Why focusing on meaning, and not happiness, makes us better off
The notion that emotional pain and suffering reflect a deviation from a default happy baseline has been referred to as the “assumption of healthy normality.” But it’s a mistaken assumption. Estimates of the lifetime prevalence of psychiatric disorders indicate that around one in two adults will meet the criteria for a mental-health condition at some point in their lives. Given that psychological pain is so ubiquitous, we should focus less on what might make us happy, and more on achieving a sense of meaning, regardless of how we’re feeling. Psychotherapy should help people manage effective functioning while they are distressed, above and beyond aiming to reduce symptoms such as difficult thoughts, emotions, and sensations. Acceptance and commitment therapy (ACT) takes this approach, using mindfulness, acceptance, and other behavioral strategies to promote more flexible and value-driven behaviors. The goals in ACT are not necessarily to change or reduce one’s problematic thoughts or emotions, but to foster meaningful and effective behaviors regardless of mood, motivation, or thinking. In other words, the primary goal is to promote what therapists call “valued living.”

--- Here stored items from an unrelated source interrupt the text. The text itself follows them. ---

-- pv_equiv track=rewrite | github.com/CASTvivian/local-ai-platform | core-platform/apps/desktop/bundle/backend/services/real_impl_service/main.py | pick_best_vision_model
-- ===== SOURCE A (Python) =====
-- def pick_best_vision_model(models: list[str], preferred: str | None = None) -> tuple[str | None, list[str]]:
--     ranked = []
--     for m in models:
--         name = m.lower()
--         score = 0
--         if preferred and preferred.lower() == name:
--             score = 1000
--         elif "qwen2.5-vl" in name or "qwen2.5vl" in name:
--             score = 100
--         elif "qwen3-vl" in name or "qwen3vl" in name:
--             score = 95
--         elif "llava" in name and "vision" in name:
--             score = 90
--         elif "llava" in name:
--             score = 85
--         elif "vision" in name or "vl" in name:
--             score = 70
--         if score > 0:
--             ranked.append((score, m))
--     ranked.sort(key=lambda x: x[0], reverse=True)
--     return (ranked[0][1] if ranked else None), [x[1] for x in ranked]
-- ===== SOURCE B (Python) =====
-- def pick_best_vision_model(models: list[str], preferred: str | None = None) -> tuple[str | None, list[str]]:
--     def _score(m):
--         name = m.lower()
--         if preferred and preferred.lower() == name:
--             return 1000
--         if "qwen2.5-vl" in name or "qwen2.5vl" in name:
--             return 100
--         if "qwen3-vl" in name or "qwen3vl" in name:
--             return 95
--         if "llava" in name and "vision" in name:
--             return 90
--         if "llava" in name:
--             return 85
--         if "vision" in name or "vl" in name:
--             return 70
--         return 0
--     scores = [_score(m) for m in models]
--     result = []
--     for s in (1000, 100, 95, 90, 85, 70):
--         result.extend(m for m, sc in zip(models, scores) if sc == s)
--     return (result[0] if result else None), result
-- ===== Notes on version B (the rewrite author's own statement) =====
-- stated objective: alternative
-- what changed: B drops A's (score, name) pair list and stable reverse sort entirely: it keeps the per-model scoring heuristic but groups models by the fixed score values, emitting one bucket pass per possible score (1000, 100, 95, 90, 85, 70) in descending order, which reproduces the stable-sort tie order by construction.
import Mathlib
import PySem

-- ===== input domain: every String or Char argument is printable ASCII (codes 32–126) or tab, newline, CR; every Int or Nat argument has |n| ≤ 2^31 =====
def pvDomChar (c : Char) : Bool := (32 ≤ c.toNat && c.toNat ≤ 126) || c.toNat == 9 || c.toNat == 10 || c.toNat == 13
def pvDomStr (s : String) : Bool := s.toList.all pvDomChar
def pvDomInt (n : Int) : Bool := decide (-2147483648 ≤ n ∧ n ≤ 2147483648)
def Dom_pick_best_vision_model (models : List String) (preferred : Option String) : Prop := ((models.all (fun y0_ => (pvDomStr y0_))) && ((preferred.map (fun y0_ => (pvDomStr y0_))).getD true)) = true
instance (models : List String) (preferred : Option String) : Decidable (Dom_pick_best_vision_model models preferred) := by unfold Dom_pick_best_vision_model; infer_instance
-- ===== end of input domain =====

-- B replaces A's build-pairs-and-stable-sort with six descending-score bucket passes
-- (group by the fixed score values, emit highest first); objective: alternative.

-- ===== PORT A =====
def pick_best_vision_model (models : List String) (preferred : Option String) : Option String × List String :=
  let ranked : List (Int × String) :=
    models.foldl (fun ranked m =>
      let name := PySem.Str.lower m
      let score : Int :=
        if (match preferred with
            | none => false
            | some p => (!(p == "")) && (PySem.Str.lower p == name)) then 1000
        else if PySem.Str.isIn "qwen2.5-vl" name || PySem.Str.isIn "qwen2.5vl" name then 100
        else if PySem.Str.isIn "qwen3-vl" name || PySem.Str.isIn "qwen3vl" name then 95
        else if PySem.Str.isIn "llava" name && PySem.Str.isIn "vision" name then 90
        else if PySem.Str.isIn "llava" name then 85
        else if PySem.Str.isIn "vision" name || PySem.Str.isIn "vl" name then 70
        else 0
      if score > 0 then ranked ++ [(score, m)] else ranked) []
  let ranked2 := PySem.List.sorted ranked (fun x => x.1) true
  ((match ranked2 with | [] => none | x :: _ => some x.2), ranked2.map (fun x => x.2))

-- ===== PORT B =====
-- Source B's _score helper
def pvScore (preferred : Option String) (m : String) : Int :=
  if (match preferred with
      | none => false
      | some p => (!(p == "")) && (PySem.Str.lower p == PySem.Str.lower m)) then 1000
  else if PySem.Str.isIn "qwen2.5-vl" (PySem.Str.lower m) || PySem.Str.isIn "qwen2.5vl" (PySem.Str.lower m) then 100
  else if PySem.Str.isIn "qwen3-vl" (PySem.Str.lower m) || PySem.Str.isIn "qwen3vl" (PySem.Str.lower m) then 95
  else if PySem.Str.isIn "llava" (PySem.Str.lower m) && PySem.Str.isIn "vision" (PySem.Str.lower m) then 90
  else if PySem.Str.isIn "llava" (PySem.Str.lower m) then 85
  else if PySem.Str.isIn "vision" (PySem.Str.lower m) || PySem.Str.isIn "vl" (PySem.Str.lower m) then 70
  else 0

def pick_best_vision_model_alt (models : List String) (preferred : Option String) : Option String × List String :=
  let scores := models.map (pvScore preferred)
  let result :=
    [(1000 : Int), 100, 95, 90, 85, 70].foldl
      (fun acc s => acc ++ ((models.zip scores).filter (fun p => p.2 == s)).map (fun p => p.1)) []
  ((match result with | [] => none | m :: _ => some m), result)

-- ===== PRECONDITION & SPEC =====
def Spec_pick_best_vision_model (models : List String) (preferred : Option String) (out : Option String × List String) : Prop := out = pick_best_vision_model_alt models preferred
instance (models : List String) (preferred : Option String) (out : Option String × List String) : Decidable (Spec_pick_best_vision_model models preferred out) := by unfold Spec_pick_best_vision_model; infer_instance

-- ===== CLAIM (what is proved, stated in full; the proofs are below) =====
def Claim_equal_pick_best_vision_model : Prop := ∀ (models : List String) (preferred : Option String), Dom_pick_best_vision_model models preferred → Spec_pick_best_vision_model models preferred (pick_best_vision_model models preferred)

-- ===== LEMMAS AND PROOFS =====

-- the bucket concatenation: elements of xs whose score is ss.head, then ss.tail's buckets
def pvBcat (ss : List Int) (xs : List (Int × String)) : List (Int × String) :=
  ss.flatMap (fun s => xs.filter (fun p => p.1 == s))

-- the flat form of A's ranked list
def pvRanked (preferred : Option String) (models : List String) : List (Int × String) :=
  models.flatMap (fun m => if pvScore preferred m > 0 then [(pvScore preferred m, m)] else [])

lemma pvScore_mem (preferred : Option String) (m : String)
    (h : pvScore preferred m > 0) :
    pvScore preferred m ∈ ([1000, 100, 95, 90, 85, 70] : List Int) := by
  unfold pvScore at h ⊢
  split_ifs at h ⊢ <;> simp_all

lemma pvRanked_eq (preferred : Option String) (models : List String) (acc : List (Int × String)) :
    models.foldl (fun ranked m =>
      let name := PySem.Str.lower m
      let score : Int :=
        if (match preferred with
            | none => false
            | some p => (!(p == "")) && (PySem.Str.lower p == name)) then 1000
        else if PySem.Str.isIn "qwen2.5-vl" name || PySem.Str.isIn "qwen2.5vl" name then 100
        else if PySem.Str.isIn "qwen3-vl" name || PySem.Str.isIn "qwen3vl" name then 95
        else if PySem.Str.isIn "llava" name && PySem.Str.isIn "vision" name then 90
        else if PySem.Str.isIn "llava" name then 85
        else if PySem.Str.isIn "vision" name || PySem.Str.isIn "vl" name then 70
        else 0
      if score > 0 then ranked ++ [(score, m)] else ranked) acc
    = acc ++ pvRanked preferred models := by
  induction models generalizing acc with
  | nil => simp [pvRanked]
  | cons m ms ih =>
    show List.foldl _ (if pvScore preferred m > 0 then acc ++ [(pvScore preferred m, m)] else acc) ms = _
    rw [ih]
    by_cases h : pvScore preferred m > 0 <;> simp [pvRanked, h]

lemma insertBy_append_not {α : Type} (before : α → α → Bool) (x : α) (p q : List α)
    (h : ∀ y ∈ p, before x y = false) :
    PySem.List.insertBy before x (p ++ q) = p ++ PySem.List.insertBy before x q := by
  induction p with
  | nil => simp
  | cons y ys ih =>
    have hy : before x y = false := h y (by simp)
    simp only [List.cons_append, PySem.List.insertBy, hy]
    simp [ih (fun z hz => h z (by simp [hz]))]

lemma insertBy_all_before {α : Type} (before : α → α → Bool) (x : α) (q : List α)
    (h : ∀ y ∈ q, before x y = true) :
    PySem.List.insertBy before x q = x :: q := by
  cases q with
  | nil => rfl
  | cons y ys => simp [PySem.List.insertBy, h y (by simp)]

lemma pvBcat_nil (ss : List Int) : pvBcat ss [] = [] := by simp [pvBcat]

lemma pvBcat_snoc_not_mem (ss : List Int) (xs : List (Int × String)) (x : Int × String)
    (h : x.1 ∉ ss) : pvBcat ss (xs ++ [x]) = pvBcat ss xs := by
  unfold pvBcat
  induction ss with
  | nil => simp
  | cons s ss ih =>
    have hs : ¬ (x.1 = s) := by intro hx; exact h (by simp [hx])
    have hx' : x.1 ∉ ss := fun hm => h (by simp [hm])
    rw [List.flatMap_cons, List.flatMap_cons, List.filter_append, ih hx']
    simp [List.filter, show (x.1 == s) = false from by simp [hs]]

lemma pvBcat_mem_fst {ss : List Int} {xs : List (Int × String)} {y : Int × String}
    (h : y ∈ pvBcat ss xs) : y.1 ∈ ss := by
  unfold pvBcat at h
  simp only [List.mem_flatMap, List.mem_filter] at h
  obtain ⟨s, hs, _, hy⟩ := h
  simpa [show y.1 = s from by simpa using hy] using hs

lemma insert_pvBcat (x : Int × String) (ss : List Int) (hss : ss.Pairwise (· > ·))
    (hx : x.1 ∈ ss) (xs : List (Int × String)) :
    PySem.List.insertBy (fun a b => decide (b.1 < a.1)) x (pvBcat ss xs)
      = pvBcat ss (xs ++ [x]) := by
  induction ss with
  | nil => simp at hx
  | cons s ss ih =>
    have hpair := (List.pairwise_cons.mp hss).1
    have hss' := (List.pairwise_cons.mp hss).2
    have hfil : ∀ y ∈ xs.filter (fun p => p.1 == s), (y : Int × String).1 = s := by
      intro y hy; simpa using (List.mem_filter.mp hy).2
    rcases List.mem_cons.mp hx with hxs | hxs
    · -- x belongs to the head bucket
      have h1 : ∀ y ∈ xs.filter (fun p => p.1 == s),
          (fun (a b : Int × String) => decide (b.1 < a.1)) x y = false := by
        intro y hy; simp [hfil y hy, hxs]
      have h2 : ∀ y ∈ pvBcat ss xs,
          (fun (a b : Int × String) => decide (b.1 < a.1)) x y = true := by
        intro y hy
        have := hpair _ (pvBcat_mem_fst hy)
        simp [hxs]; omega
      have hnot : x.1 ∉ ss := by
        intro hmem; have := hpair _ hmem; omega
      show PySem.List.insertBy _ x (xs.filter (fun p => p.1 == s) ++ pvBcat ss xs) = _
      rw [insertBy_append_not _ _ _ _ h1, insertBy_all_before _ _ _ h2]
      show _ = (xs ++ [x]).filter (fun p => p.1 == s) ++ pvBcat ss (xs ++ [x])
      rw [pvBcat_snoc_not_mem _ _ _ hnot]
      simp [List.filter_append, List.filter, hxs]
    · -- x belongs to a later bucket
      have hlt : x.1 < s := hpair _ hxs
      have h1 : ∀ y ∈ xs.filter (fun p => p.1 == s),
          (fun (a b : Int × String) => decide (b.1 < a.1)) x y = false := by
        intro y hy; simp [hfil y hy]; omega
      have hne : ¬ (x.1 = s) := by omega
      show PySem.List.insertBy _ x (xs.filter (fun p => p.1 == s) ++ pvBcat ss xs) = _
      rw [insertBy_append_not _ _ _ _ h1, ih hss' hxs]
      show _ = (xs ++ [x]).filter (fun p => p.1 == s) ++ pvBcat ss (xs ++ [x])
      simp [List.filter_append, List.filter, show (x.1 == s) = false from by simp [hne]]

lemma foldl_insert_pvBcat (ss : List Int) (hss : ss.Pairwise (· > ·))
    (xs : List (Int × String)) (h : ∀ p ∈ xs, p.1 ∈ ss) (ys : List (Int × String)) :
    xs.foldl (fun acc x => PySem.List.insertBy (fun a b => decide (b.1 < a.1)) x acc) (pvBcat ss ys)
      = pvBcat ss (ys ++ xs) := by
  induction xs generalizing ys with
  | nil => simp
  | cons x xs ih =>
    simp only [List.foldl_cons]
    rw [insert_pvBcat x ss hss (h x (by simp)) ys,
        ih (fun p hp => h p (by simp [hp])) (ys ++ [x])]
    simp

lemma sorted_eq_pvBcat (xs : List (Int × String))
    (h : ∀ p ∈ xs, p.1 ∈ ([1000, 100, 95, 90, 85, 70] : List Int)) :
    PySem.List.sorted xs (fun x => x.1) true = pvBcat [1000, 100, 95, 90, 85, 70] xs := by
  rw [PySem.List.sorted_rev_eq_foldl_insertBy]
  have h0 := foldl_insert_pvBcat [1000, 100, 95, 90, 85, 70] (by decide) xs h []
  rw [pvBcat_nil] at h0
  simpa using h0

lemma filter_pvRanked (preferred : Option String) (models : List String) (s : Int) (hs : 0 < s) :
    (pvRanked preferred models).filter (fun p => p.1 == s)
      = (models.filter (fun m => pvScore preferred m == s)).map (fun m => (pvScore preferred m, m)) := by
  induction models with
  | nil => simp [pvRanked]
  | cons m ms ih =>
    unfold pvRanked at *
    simp only [List.flatMap_cons, List.filter_append, List.filter_cons, ih]
    by_cases h : pvScore preferred m = s
    · have h0 : pvScore preferred m > 0 := by omega
      simp [h, hs]
    · by_cases h2 : pvScore preferred m > 0 <;> simp [h2, List.filter, h]

lemma zip_map_filter (f : String → Int) (s : Int) (models : List String) :
    (((models.zip (models.map f)).filter (fun p => p.2 == s)).map (fun p => p.1))
      = models.filter (fun m => f m == s) := by
  induction models with
  | nil => rfl
  | cons m ms ih =>
    simp only [List.map_cons, List.zip_cons_cons, List.filter_cons]
    by_cases h : f m = s <;> simp [h, ih]

lemma foldl_append_f {α β : Type} (ss : List α) (f : α → List β) (acc : List β) :
    ss.foldl (fun acc s => acc ++ f s) acc = acc ++ ss.flatMap f := by
  induction ss generalizing acc with
  | nil => simp
  | cons s ss ih => simp [ih]

-- ===== VERDICT (by name: the statement is the Claim_ definition above) =====
theorem pick_best_vision_model_spec : Claim_equal_pick_best_vision_model := by
  intro models preferred _
  show pick_best_vision_model models preferred = pick_best_vision_model_alt models preferred
  unfold pick_best_vision_model pick_best_vision_model_alt
  rw [pvRanked_eq preferred models []]
  simp only [List.nil_append]
  have hmem : ∀ p ∈ pvRanked preferred models, p.1 ∈ ([1000, 100, 95, 90, 85, 70] : List Int) := by
    intro p hp
    unfold pvRanked at hp
    simp only [List.mem_flatMap] at hp
    obtain ⟨m, _, hm⟩ := hp
    by_cases h : pvScore preferred m > 0
    · simp [h] at hm
      subst hm
      exact pvScore_mem preferred m h
    · simp [h] at hm
  rw [sorted_eq_pvBcat _ hmem]
  have hzip : (fun (acc : List String) (s : Int) =>
        acc ++ ((models.zip (models.map (pvScore preferred))).filter (fun p => p.2 == s)).map (fun p => p.1))
      = (fun acc s => acc ++ models.filter (fun m => pvScore preferred m == s)) := by
    funext acc s
    rw [zip_map_filter]
  rw [hzip]
  have hres : (pvBcat [1000, 100, 95, 90, 85, 70] (pvRanked preferred models)).map (fun x => x.2)
      = [(1000 : Int), 100, 95, 90, 85, 70].foldl
          (fun acc s => acc ++ models.filter (fun m => pvScore preferred m == s)) [] := by
    rw [foldl_append_f]
    have e : ∀ s : Int, 0 < s →
        ((pvRanked preferred models).filter (fun p => p.1 == s)).map (fun x => x.2)
          = models.filter (fun m => pvScore preferred m == s) := by
      intro s hs
      rw [filter_pvRanked preferred models s hs]
      simp [Function.comp_def]
    unfold pvBcat
    simp only [List.flatMap_cons, List.flatMap_nil, List.map_append, List.append_nil,
      List.nil_append]
    rw [e 1000 (by norm_num), e 100 (by norm_num), e 95 (by norm_num), e 90 (by norm_num),
      e 85 (by norm_num), e 70 (by norm_num)]
  cases hb : pvBcat [1000, 100, 95, 90, 85, 70] (pvRanked preferred models) with
  | nil =>
    rw [hb] at hres
    simp only [List.map_nil] at hres
    rw [← hres]
    rfl
  | cons x t =>
    rw [hb] at hres
    rw [← hres]
    simp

Think of valued living as going about your daily life in the service of values that you find important, whereby engaging in these actions creates a sense of meaning and purpose. From an ACT perspective, symptoms of psychiatric disorders, and psychological suffering more broadly, are problematic when they are linked to rigid behaviors that pull us away from valued living. We might not have any control over the pain we experience—in fact, our emotional pain is profoundly human—but one area where we can exert some control is what we do in response to that suffering. Many common responses to difficult thoughts and emotions—such as avoidance, substance abuse, withdrawal, and aggression—can alleviate distress in the short term but also lead to long-term damage in our relationships, our jobs, our freedom, and our personal growth—the very areas that provide that sense of meaning and purpose. By letting go of an agenda guided by minimizing pain, and recalibrating toward a more value-driven agenda, our choices can be based on who we want to be, rather than how we want to feel.

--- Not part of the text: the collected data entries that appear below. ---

-- pv_equiv track=rewrite | github.com/fanhenrique/tcc | utils.py | windows_range
-- ===== SOURCE A (Python) =====
-- def windows_range(windows):
--
-- 	windows_index_range = []
-- 	break0 = 0
-- 	for i in range(0, len(windows)):
-- 		if i+1 == len(windows):
-- 			break1 = i+1
-- 			windows_index_range.append((break0, break1))
-- 			break0 = break1
-- 		else:
-- 			if windows[i] != windows[i+1]:
-- 				break1 = i+1
-- 				windows_index_range.append((break0, break1))
-- 				break0 = break1
--
-- 	return windows_index_range
-- ===== SOURCE B (Python) =====
-- def windows_range(windows):
--     result = []
--     start = 0
--     n = len(windows)
--     while start < n:
--         end = start + 1
--         while end < n and windows[end] == windows[start]:
--             end += 1
--         result.append((start, end))
--         start = end
--     return result
-- ===== Notes on version B (the rewrite author's own statement) =====
-- stated objective: alternative
-- what changed: Replaces A's single index-by-index loop with break0 boundary bookkeeping by a two-level while loop that jumps run by run: an inner while finds the end of the current run of equal values, the pair (start, end) is appended directly, and start advances to end.
import Mathlib
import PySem

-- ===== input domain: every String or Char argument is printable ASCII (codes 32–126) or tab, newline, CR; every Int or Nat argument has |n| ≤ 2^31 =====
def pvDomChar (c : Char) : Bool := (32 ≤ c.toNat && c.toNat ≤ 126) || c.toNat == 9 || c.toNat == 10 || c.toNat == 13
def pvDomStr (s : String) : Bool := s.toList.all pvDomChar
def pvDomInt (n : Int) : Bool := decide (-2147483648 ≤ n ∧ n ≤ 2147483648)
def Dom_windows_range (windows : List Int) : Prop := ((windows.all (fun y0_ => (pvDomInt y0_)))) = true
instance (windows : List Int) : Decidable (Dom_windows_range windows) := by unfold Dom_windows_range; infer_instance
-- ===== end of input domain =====

-- B replaces A's index loop with break0 bookkeeping by a run-jumping two-level while loop (objective: alternative).


-- ===== PORT A =====
-- faithful transliteration: for i in range(0, len(windows)) with state (windows_index_range, break0)
def windows_range (windows : List Int) : List (Int × Int) :=
  ((PySem.List.pyRange 0 (windows.length : Int) 1).foldl
    (fun (st : List (Int × Int) × Int) i =>
      if i + 1 = (windows.length : Int) then
        (st.1 ++ [(st.2, i + 1)], i + 1)
      else
        if PySem.List.pyGet? windows i ≠ PySem.List.pyGet? windows (i + 1) then
          (st.1 ++ [(st.2, i + 1)], i + 1)
        else st)
    ([], 0)).1

-- ===== PORT B =====
-- inner while: end = start+1; while end < n and windows[end] == windows[start]: end += 1
def pvRunEnd (w : List Int) (v : Int) (e : Nat) : Nat :=
  if h : e < w.length then
    if w[e] = v then pvRunEnd w v (e + 1) else e
  else e
termination_by w.length - e

theorem pvRunEnd_ge (w : List Int) (v : Int) (e : Nat) : e ≤ pvRunEnd w v e := by
  unfold pvRunEnd
  split
  · split
    · exact le_trans (Nat.le_succ e) (pvRunEnd_ge w v (e + 1))
    · exact le_refl e
  · exact le_refl e
termination_by w.length - e

-- outer while: while start < n: find run end, append (start, end), start = end
def pvScanRuns (w : List Int) (start : Nat) : List (Int × Int) :=
  if h : start < w.length then
    let e := pvRunEnd w w[start] (start + 1)
    ((start : Int), (e : Int)) :: pvScanRuns w e
  else []
termination_by w.length - start
decreasing_by
  have := pvRunEnd_ge w w[start] (start + 1)
  omega

def windows_range_alt (windows : List Int) : List (Int × Int) :=
  pvScanRuns windows 0

-- ===== PRECONDITION & SPEC =====
def Spec_windows_range (windows : List Int) (out : List (Int × Int)) : Prop := out = windows_range_alt windows
instance (windows : List Int) (out : List (Int × Int)) : Decidable (Spec_windows_range windows out) := by unfold Spec_windows_range; infer_instance

-- ===== CLAIM (what is proved, stated in full; the proofs are below) =====
def Claim_equal_windows_range : Prop := ∀ (windows : List Int), Dom_windows_range windows → Spec_windows_range windows (windows_range windows)

-- ===== LEMMAS AND PROOFS =====

-- A's loop body, named for the proofs
def pvStepA (w : List Int) (st : List (Int × Int) × Int) (i : Int) : List (Int × Int) × Int :=
  if i + 1 = (w.length : Int) then
    (st.1 ++ [(st.2, i + 1)], i + 1)
  else
    if PySem.List.pyGet? w i ≠ PySem.List.pyGet? w (i + 1) then
      (st.1 ++ [(st.2, i + 1)], i + 1)
    else st

theorem pvRunEnd_le (w : List Int) (v : Int) (e : Nat) (h : e ≤ w.length) :
    pvRunEnd w v e ≤ w.length := by
  unfold pvRunEnd
  split
  · split
    · exact pvRunEnd_le w v (e + 1) (by omega)
    · exact h
  · exact h
termination_by w.length - e

theorem pvRunEnd_run (w : List Int) (v : Int) (e : Nat) (i : Nat)
    (h1 : e ≤ i) (h2 : i < pvRunEnd w v e) : w[i]? = some v := by
  unfold pvRunEnd at h2
  split at h2
  · next he =>
    split at h2
    · next hv =>
      rcases Nat.eq_or_lt_of_le h1 with rfl | hlt
      · simp [List.getElem?_eq_getElem he, hv]
      · exact pvRunEnd_run w v (e + 1) i hlt h2
    · omega
  · omega
termination_by w.length - e

theorem pvRunEnd_stop (w : List Int) (v : Int) (e : Nat)
    (h : pvRunEnd w v e < w.length) : ¬ w[pvRunEnd w v e]? = some v := by
  unfold pvRunEnd at h ⊢
  by_cases he : e < w.length
  · simp only [dif_pos he] at h ⊢
    by_cases hv : w[e] = v
    · simp only [if_pos hv] at h ⊢
      exact pvRunEnd_stop w v (e + 1) h
    · simp only [if_neg hv] at h ⊢
      simp [List.getElem?_eq_getElem he]
      exact hv
  · simp only [dif_neg he] at h ⊢
    intro hc
    exact he (by simpa using (List.getElem?_eq_some_iff.mp hc).1)
termination_by w.length - e

theorem pvFoldl_fixed {α β : Type} (f : α → β → α) (a : α) (l : List β)
    (h : ∀ b ∈ l, f a b = a) : l.foldl f a = a := by
  induction l with
  | nil => rfl
  | cons x xs ih =>
    rw [List.foldl_cons, h x (List.mem_cons_self), ih]
    intro b hb; exact h b (List.mem_cons_of_mem _ hb)

-- A's fold from a run boundary j with break0 = j produces exactly B's runs of the suffix
theorem pvFoldA (w : List Int) (j : Nat) (hj : j ≤ w.length) (acc : List (Int × Int)) :
    ((PySem.List.pyRange (j : Int) (w.length : Int) 1).foldl (pvStepA w) (acc, (j : Int))).1
      = acc ++ pvScanRuns w j := by
  rcases Nat.eq_or_lt_of_le hj with rfl | hlt
  · rw [PySem.List.pyRange_one_eq_nil (le_refl _)]
    rw [pvScanRuns, dif_neg (lt_irrefl _), List.append_nil]
    rfl
  · set e := pvRunEnd w (w[j]'hlt) (j + 1) with he
    have hge : j + 1 ≤ e := pvRunEnd_ge w _ (j + 1)
    have hle : e ≤ w.length := pvRunEnd_le w _ (j + 1) (by omega)
    -- the run value is constant on [j, e)
    have hconst : ∀ i : Nat, j ≤ i → i < e → w[i]? = some (w[j]'hlt) := by
      intro i h1 h2
      rcases Nat.eq_or_lt_of_le h1 with rfl | hlt2
      · rw [List.getElem?_eq_getElem hlt]
      · exact pvRunEnd_run w (w[j]'hlt) (j + 1) i hlt2 (he ▸ h2)
    -- split the index range at e-1
    have hsplit : PySem.List.pyRange (j : Int) (w.length : Int) 1
        = PySem.List.pyRange (j : Int) ((e : Int) - 1) 1
          ++ ((e : Int) - 1) :: PySem.List.pyRange (e : Int) (w.length : Int) 1 := by
      rw [PySem.List.pyRange_one_append (j : Int) ((e : Int) - 1) (w.length : Int)
            (by omega) (by omega)]
      congr 1
      have : ((e : Int) - 1) + 1 = (e : Int) := by ring
      rw [PySem.List.pyRange_one_cons (by omega), this]
    rw [hsplit, List.foldl_append]
    -- the indices j .. e-2 leave the state unchanged
    have hfix : (PySem.List.pyRange (j : Int) ((e : Int) - 1) 1).foldl (pvStepA w)
        (acc, (j : Int)) = (acc, (j : Int)) := by
      apply pvFoldl_fixed
      intro i hi
      rw [PySem.List.mem_pyRange_one] at hi
      have h0 : (0:Int) ≤ i := by omega
      have hiN : i.toNat < e - 1 := by omega
      have hiJ : j ≤ i.toNat := by omega
      unfold pvStepA
      have hne : ¬ (i + 1 = (w.length : Int)) := by omega
      rw [if_neg hne]
      have g1 : PySem.List.pyGet? w i = some (w[j]'hlt) := by
        rw [PySem.List.pyGet?_of_nonneg w h0]
        exact hconst i.toNat hiJ (by omega)
      have g2 : PySem.List.pyGet? w (i + 1) = some (w[j]'hlt) := by
        rw [PySem.List.pyGet?_of_nonneg w (by omega)]
        have : (i + 1).toNat = i.toNat + 1 := by omega
        rw [this]
        exact hconst (i.toNat + 1) (by omega) (by omega)
      rw [g1, g2, if_neg (not_not_intro rfl)]
    rw [hfix]
    -- index e-1 appends the run (j, e)
    have hstep : pvStepA w (acc, (j : Int)) ((e : Int) - 1)
        = (acc ++ [((j : Int), (e : Int))], (e : Int)) := by
      unfold pvStepA
      have harith : ((e : Int) - 1) + 1 = (e : Int) := by ring
      rcases Nat.eq_or_lt_of_le hle with heq | hltE
      · rw [if_pos (by omega)]
        simp [harith]
      · rw [if_neg (by omega)]
        have g1 : PySem.List.pyGet? w ((e : Int) - 1) = some (w[j]'hlt) := by
          rw [PySem.List.pyGet?_of_nonneg w (by omega)]
          have : ((e : Int) - 1).toNat = e - 1 := by omega
          rw [this]
          exact hconst (e - 1) (by omega) (by omega)
        have g2 : ¬ PySem.List.pyGet? w ((e : Int) - 1 + 1) = some (w[j]'hlt) := by
          rw [harith, PySem.List.pyGet?_of_nonneg w (by omega)]
          have : (e : Int).toNat = e := by omega
          rw [this]
          exact pvRunEnd_stop w _ (j + 1) (he ▸ hltE)
        rw [if_pos (by rw [g1]; exact fun hc => g2 (hc ▸ g1 ▸ rfl))]
        simp [harith]
    rw [List.foldl_cons, hstep]
    have hrec := pvFoldA w e hle (acc ++ [((j : Int), (e : Int))])
    rw [hrec]
    conv_rhs => rw [pvScanRuns]
    simp only [dif_pos hlt, ← he]
    rw [List.append_assoc, List.singleton_append]
termination_by w.length - j
decreasing_by omega

-- ===== VERDICT (by name: the statement is the Claim_ definition above) =====
theorem windows_range_spec : Claim_equal_windows_range := by
  intro w _
  show windows_range w = windows_range_alt w
  have h := pvFoldA w 0 (Nat.zero_le _) []
  rw [show windows_range w
      = ((PySem.List.pyRange 0 (w.length : Int) 1).foldl (pvStepA w) ([], 0)).1 from rfl]
  rw [show ((0:Nat):Int) = (0:Int) from rfl] at h
  rw [h, List.nil_append]
  rfl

In their 2013 study, the psychologists Todd Kashdan and Patrick McKnight of George Mason University in Virginia examined the day-to-day relationships between valued living and well-being in a sample of individuals with social anxiety disorder. This is a common but debilitating condition that’s marked by intense fear of social situations that might involve being negatively judged by others. People with social anxiety disorder often want and value positive relationships, but considerable distress makes them avoid social interactions, so this is an excellent group in which to examine values and meaning.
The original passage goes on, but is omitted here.